WHAT YOU WILL DO:
Go through the entries below from the first line and output each one exactly, up to and including the line with "last = max(last, e)".

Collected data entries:

════════

-- pv_equiv track=rewrite | github.com/byzp/of-ps | tools/clean_proto.py | extract_non_block_text
-- ===== SOURCE A (Python) =====
-- from typing import Dict, List, Set, Tuple
--
-- def extract_non_block_text(text: str, spans: List[Tuple[int, int]]) -> str:
--     """
--     把所有顶层块从原文里剥离，保留其余文本。
--     """
--     if not spans:
--         return text
--
--     spans = sorted(spans, key=lambda x: x[0])
--     parts = []
--     last = 0
--     for s, e in spans:
--         if last < s:
--             parts.append(text[last:s])
--         last = max(last, e)
--     if last < len(text):
--         parts.append(text[last:])
--     return "".join(parts)
-- ===== SOURCE B (Python) =====
-- def extract_non_block_text(text, spans):
--     # Phase 1: merge the sorted spans into disjoint groups whose ends are
--     # running maxima; the virtual group (0, 0) makes the prefix a regular gap.
--     done = []
--     cur = (0, 0)
--     for s, e in sorted(spans, key=lambda p: p[0]):
--         if cur[1] < s:
--             done.append(cur)
--             cur = (s, max(cur[1], e))
--         else:
--             cur = (cur[0], max(cur[1], e))
--     done.append(cur)
--     # Phase 2: join the complement segments between adjacent groups, plus the tail.
--     pieces = [text[pe:ns] for (_, pe), (ns, _) in zip(done, done[1:])]
--     pieces.append(text[cur[1]:])
--     return "".join(pieces)
-- ===== Notes on version B (the rewrite author's own statement) =====
-- stated objective: alternative
-- what changed: A interleaves merging and output in one loop with a `last` accumulator appending gap slices on the fly; B first folds the sorted spans into an explicit list of disjoint merged intervals (ends kept as running maxima, seeded with a virtual (0,0) group) and then derives the complement pieces from adjacent interval pairs via zip, plus the tail slice.
import Mathlib
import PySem

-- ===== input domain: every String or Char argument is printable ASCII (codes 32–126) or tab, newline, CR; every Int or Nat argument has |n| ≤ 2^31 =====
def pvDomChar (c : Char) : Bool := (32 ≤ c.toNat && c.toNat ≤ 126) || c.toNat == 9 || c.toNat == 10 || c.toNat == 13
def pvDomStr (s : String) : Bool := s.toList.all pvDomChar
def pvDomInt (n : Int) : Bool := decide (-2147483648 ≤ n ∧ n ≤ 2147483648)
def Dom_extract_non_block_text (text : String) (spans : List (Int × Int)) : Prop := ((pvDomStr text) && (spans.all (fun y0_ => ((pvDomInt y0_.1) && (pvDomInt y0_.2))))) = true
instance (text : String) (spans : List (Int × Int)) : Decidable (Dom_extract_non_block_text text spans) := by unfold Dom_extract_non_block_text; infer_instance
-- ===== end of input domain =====

-- B replaces A's single gap-emitting loop by an explicit merge into disjoint intervals
-- followed by a complement pass over adjacent interval pairs (alternative decomposition, same cost).


-- ===== PORT A =====
def extract_non_block_text (text : String) (spans : List (Int × Int)) : String :=
  if spans = [] then text
  else
    let sp := PySem.List.sorted spans (fun x => x.1)
    let st := sp.foldl (fun (st : List String × Int) se =>
      ((if st.2 < se.1 then st.1 ++ [PySem.Str.slice text (some st.2) (some se.1)] else st.1),
       max st.2 se.2)) ([], 0)
    let parts := if st.2 < PySem.Str.len text then st.1 ++ [PySem.Str.slice text (some st.2) none] else st.1
    PySem.Str.join "" parts

-- ===== PORT B =====
-- pieces = [text[pe:ns] for (_, pe), (ns, _) in zip(done, done[1:])]
def pvGaps (text : String) (g : List (Int × Int)) : List String :=
  (g.zip g.tail).map (fun pq => PySem.Str.slice text (some pq.1.2) (some pq.2.1))

def extract_non_block_text_alt (text : String) (spans : List (Int × Int)) : String :=
  let st := (PySem.List.sorted spans (fun p => p.1)).foldl
    (fun (st : List (Int × Int) × (Int × Int)) se =>
      if st.2.2 < se.1 then (st.1 ++ [st.2], (se.1, max st.2.2 se.2))
      else (st.1, (st.2.1, max st.2.2 se.2)))
    ([], (0, 0))
  PySem.Str.join "" (pvGaps text (st.1 ++ [st.2]) ++ [PySem.Str.slice text (some st.2.2) none])

-- ===== PRECONDITION & SPEC =====
def Spec_extract_non_block_text (text : String) (spans : List (Int × Int)) (out : String) : Prop := out = extract_non_block_text_alt text spans
instance (text : String) (spans : List (Int × Int)) (out : String) : Decidable (Spec_extract_non_block_text text spans out) := by unfold Spec_extract_non_block_text; infer_instance

-- ===== CLAIM (what is proved, stated in full; the proofs are below) =====
def Claim_equal_extract_non_block_text : Prop := ∀ (text : String) (spans : List (Int × Int)), Dom_extract_non_block_text text spans → Spec_extract_non_block_text text spans (extract_non_block_text text spans)

-- ===== LEMMAS AND PROOFS =====

-- appending a new group records the gap between the old last group's end and its start
lemma pvGaps_snoc (text : String) (g : List (Int × Int)) (c x : Int × Int) :
    pvGaps text (g ++ [c, x]) = pvGaps text (g ++ [c]) ++ [PySem.Str.slice text (some c.2) (some x.1)] := by
  induction g with
  | nil => simp [pvGaps]
  | cons h t ih =>
    cases t with
    | nil => simp [pvGaps]
    | cons h2 t2 =>
      simp only [List.cons_append, pvGaps, List.zip_cons_cons, List.tail_cons, List.map_cons] at *
      simpa using ih

-- the gaps do not look at the end of the last group
lemma pvGaps_last_end (text : String) (g : List (Int × Int)) (a b b' : Int) :
    pvGaps text (g ++ [(a, b)]) = pvGaps text (g ++ [(a, b')]) := by
  induction g with
  | nil => simp [pvGaps]
  | cons h t ih =>
    cases t with
    | nil => simp [pvGaps]
    | cons h2 t2 =>
      simp only [List.cons_append, pvGaps, List.zip_cons_cons, List.tail_cons, List.map_cons] at *
      simpa using ih

-- loop invariant: A's (parts, last) is (gaps of B's groups so far, end of B's current group)
lemma pvMain (text : String) (L : List (Int × Int)) :
    ∀ (done : List (Int × Int)) (cur : Int × Int),
    L.foldl (fun (st : List String × Int) se =>
        ((if st.2 < se.1 then st.1 ++ [PySem.Str.slice text (some st.2) (some se.1)] else st.1),
         max st.2 se.2)) (pvGaps text (done ++ [cur]), cur.2)
      = ((fun st : List (Int × Int) × (Int × Int) => (pvGaps text (st.1 ++ [st.2]), st.2.2))
          (L.foldl (fun (st : List (Int × Int) × (Int × Int)) se =>
            if st.2.2 < se.1 then (st.1 ++ [st.2], (se.1, max st.2.2 se.2))
            else (st.1, (st.2.1, max st.2.2 se.2))) (done, cur))) := by
  induction L with
  | nil => intro done cur; simp
  | cons se L ih =>
    intro done cur
    by_cases h : cur.2 < se.1
    · simp only [List.foldl_cons, if_pos h]
      have h2 : pvGaps text (done ++ [cur]) ++ [PySem.Str.slice text (some cur.2) (some se.1)]
          = pvGaps text ((done ++ [cur]) ++ [(se.1, max cur.2 se.2)]) := by
        rw [List.append_assoc, List.singleton_append]
        exact (pvGaps_snoc text done cur (se.1, max cur.2 se.2)).symm
      rw [h2]
      exact ih (done ++ [cur]) (se.1, max cur.2 se.2)
    · simp only [List.foldl_cons, if_neg h]
      have h2 : pvGaps text (done ++ [cur]) = pvGaps text (done ++ [(cur.1, max cur.2 se.2)]) := by
        have h3 := pvGaps_last_end text done cur.1 cur.2 (max cur.2 se.2)
        simpa using h3
      rw [h2]
      exact ih done (cur.1, max cur.2 se.2)

-- String extensionality via toList (used to reduce string goals to list goals)
lemma pvStrExt {s t : String} (h : s.toList = t.toList) : s = t := by
  have h2 := congrArg String.ofList h
  simpa using h2

-- "".join ignores a trailing empty piece (list level)
lemma pvCharsJoin_snoc (ps : List (List Char)) (q : List Char) :
    PySem.Chars.join [] (ps ++ [q]) = PySem.Chars.join [] ps ++ q := by
  induction ps with
  | nil => simp [PySem.Chars.join_nil, PySem.Chars.join_singleton]
  | cons h t ih =>
    cases t with
    | nil => simp [PySem.Chars.join_singleton, PySem.Chars.join_cons_cons]
    | cons h2 t2 =>
      simp only [List.cons_append, PySem.Chars.join_cons_cons] at *
      simp [ih]

-- text[a:] is "" once a ≥ len(text)
lemma pvSlice_from_ge (text : String) (a : Int) (h : PySem.Str.len text ≤ a) :
    PySem.Str.slice text (some a) none = "" := by
  apply pvStrExt
  simp only [PySem.Str.toList_slice, PySem.Chars.slice_eq_listSlice]
  rw [PySem.List.slice_some_none]
  have hlen : (text.toList.length : Int) ≤ a := by
    simpa [PySem.Str.len] using h
  have h2 : text.toList.length ≤ PySem.List.clampIdx text.toList.length a := by
    unfold PySem.List.clampIdx
    split_ifs <;> omega
  exact List.drop_eq_nil_of_le h2

-- ===== VERDICT (by name: the statement is the Claim_ definition above) =====
theorem extract_non_block_text_spec : Claim_equal_extract_non_block_text := by
  intro text spans _
  unfold Spec_extract_non_block_text extract_non_block_text extract_non_block_text_alt
  by_cases hs : spans = []
  · subst hs
    rw [PySem.List.sorted_eq_foldl_insertBy]
    apply pvStrExt
    simp [pvGaps, PySem.Str.toList_join, PySem.Chars.join_singleton,
      PySem.Str.toList_slice, PySem.Chars.slice_eq_listSlice]
  · rw [if_neg hs]
    have hmain := pvMain text (PySem.List.sorted spans (fun x => x.1)) [] (0, 0)
    have h0 : pvGaps text ([] ++ [((0 : Int), (0 : Int))]) = [] := by simp [pvGaps]
    rw [h0] at hmain
    simp only []
    rw [hmain]
    by_cases hlt : (PySem.List.sorted spans (fun x => x.1)).foldl
        (fun (st : List (Int × Int) × (Int × Int)) se =>
          if st.2.2 < se.1 then (st.1 ++ [st.2], (se.1, max st.2.2 se.2))
          else (st.1, (st.2.1, max st.2.2 se.2))) ([], (0, 0)) |>.2.2 < PySem.Str.len text
    · rw [if_pos hlt]
    · rw [if_neg hlt, pvSlice_from_ge text _ (not_lt.mp hlt)]
      apply pvStrExt
      simp only [PySem.Str.toList_join, List.map_append, List.map_cons, List.map_nil]
      rw [show ("" : String).toList = [] from rfl, pvCharsJoin_snoc]
      simp
-- pv_equiv track=rewrite | github.com/dsamue/Tillampad-datalogi | Lab5/Backup/äldre.1/hashfil.py | hashfunktion
-- ===== SOURCE A (Python) =====
-- def hashfunktion(namn):
--     index=0
--     faktor=1
--     for bokstav in namn:
--         nummer=ord(bokstav)
--         x=faktor*nummer
--         index+=x
--         faktor*=100
--     return index
-- ===== SOURCE B (Python) =====
-- def hashfunktion(namn):
--     n = len(namn)
--     if n == 0:
--         return 0
--     if n == 1:
--         return ord(namn)
--     mid = n // 2
--     return hashfunktion(namn[:mid]) + 100 ** mid * hashfunktion(namn[mid:])
-- ===== Notes on version B (the rewrite author's own statement) =====
-- stated objective: faster
-- what changed: Replaces the forward loop with two accumulators (index, faktor) by divide and conquer: hash the two halves recursively and combine as left + 100**mid * right, which lets Python's subquadratic big-int multiplication do the heavy lifting on long strings.
import Mathlib
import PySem

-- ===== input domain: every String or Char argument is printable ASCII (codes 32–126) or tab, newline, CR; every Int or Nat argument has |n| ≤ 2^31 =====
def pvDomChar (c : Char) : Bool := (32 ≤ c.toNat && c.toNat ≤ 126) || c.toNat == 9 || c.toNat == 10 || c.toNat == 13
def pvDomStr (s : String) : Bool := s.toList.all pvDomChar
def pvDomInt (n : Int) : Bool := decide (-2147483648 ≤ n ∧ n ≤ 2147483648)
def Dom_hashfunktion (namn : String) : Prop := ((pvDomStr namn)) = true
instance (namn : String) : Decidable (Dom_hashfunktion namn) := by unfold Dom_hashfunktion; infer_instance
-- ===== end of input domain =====

-- ===== PORT A =====
-- Port of A: forward fold carrying (index, faktor), faktor multiplied by 100 each step.
def hashfunktion (namn : String) : Int :=
  (namn.toList.foldl
    (fun (s : Int × Int) (bokstav : Char) =>
      (s.1 + s.2 * (bokstav.toNat : Int), s.2 * 100))
    (0, 1)).1

-- ===== PORT B =====
-- B: divide and conquer — hash of the first half plus 100^mid times the hash of the
-- second half; recursion on halves instead of a loop with accumulators.
def hashDC (l : List Char) : Int :=
  match l with
  | [] => 0
  | [c] => (c.toNat : Int)
  | c1 :: c2 :: rest =>
    let mid := (c1 :: c2 :: rest).length / 2
    hashDC ((c1 :: c2 :: rest).take mid) + 100 ^ mid * hashDC ((c1 :: c2 :: rest).drop mid)
termination_by l.length
decreasing_by
  · simp; omega
  · simp; omega

def hashfunktion_alt (namn : String) : Int := hashDC namn.toList

-- ===== PRECONDITION & SPEC =====
def Spec_hashfunktion (namn : String) (out : Int) : Prop := out = hashfunktion_alt namn
instance (namn : String) (out : Int) : Decidable (Spec_hashfunktion namn out) := by unfold Spec_hashfunktion; infer_instance

-- ===== CLAIM =====
def Claim_equal_hashfunktion : Prop := ∀ (namn : String), Dom_hashfunktion namn → Spec_hashfunktion namn (hashfunktion namn)

-- ===== LEMMAS AND PROOFS =====
-- Proof-side Horner form both sides are reduced to.
def pvHorner : List Char → Int
  | [] => 0
  | c :: t => (c.toNat : Int) + 100 * pvHorner t

-- A's fold from any state (i, f) equals i + f * pvHorner of the remaining list.
theorem foldA_eq (l : List Char) : ∀ (i f : Int),
    (l.foldl (fun (s : Int × Int) (c : Char) =>
      (s.1 + s.2 * (c.toNat : Int), s.2 * 100)) (i, f)).1
      = i + f * pvHorner l := by
  induction l with
  | nil => intro i f; simp [pvHorner]
  | cons c t ih => intro i f; simp [List.foldl, pvHorner, ih]; ring

-- Horner form of a concatenation: the tail is weighted by 100^(length of the head).
theorem pvHorner_append (a b : List Char) :
    pvHorner (a ++ b) = pvHorner a + 100 ^ a.length * pvHorner b := by
  induction a with
  | nil => simp [pvHorner]
  | cons c t ih => simp [pvHorner, ih, pow_succ]; ring

-- B's divide-and-conquer equals the Horner form.
theorem hashDC_eq (l : List Char) : hashDC l = pvHorner l := by
  fun_induction hashDC l with
  | case1 => simp [pvHorner]
  | case2 c => simp [pvHorner]
  | case3 c1 c2 rest mid ih1 ih2 =>
    set l := c1 :: c2 :: rest with hl
    have h : pvHorner l = pvHorner (l.take mid ++ l.drop mid) := by
      rw [List.take_append_drop]
    rw [h, pvHorner_append, ih1, ih2, List.length_take]
    have hm : min mid l.length = mid := by
      have := Nat.div_le_self l.length 2
      simp only [hl] at *
      omega
    rw [hm]

-- ===== VERDICT =====
theorem hashfunktion_spec : Claim_equal_hashfunktion := by
  intro namn _
  unfold Spec_hashfunktion hashfunktion hashfunktion_alt
  rw [foldA_eq, hashDC_eq]
  simp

════════

RESULT OF THE EXERCISE:
-- pv_equiv track=rewrite | github.com/byzp/of-ps | tools/clean_proto.py | extract_non_block_text
-- ===== SOURCE A (Python) =====
-- from typing import Dict, List, Set, Tuple
--
-- def extract_non_block_text(text: str, spans: List[Tuple[int, int]]) -> str:
--     """
--     把所有顶层块从原文里剥离，保留其余文本。
--     """
--     if not spans:
--         return text
--
--     spans = sorted(spans, key=lambda x: x[0])
--     parts = []
--     last = 0
--     for s, e in spans:
--         if last < s:
--             parts.append(text[last:s])
--         last = max(last, e)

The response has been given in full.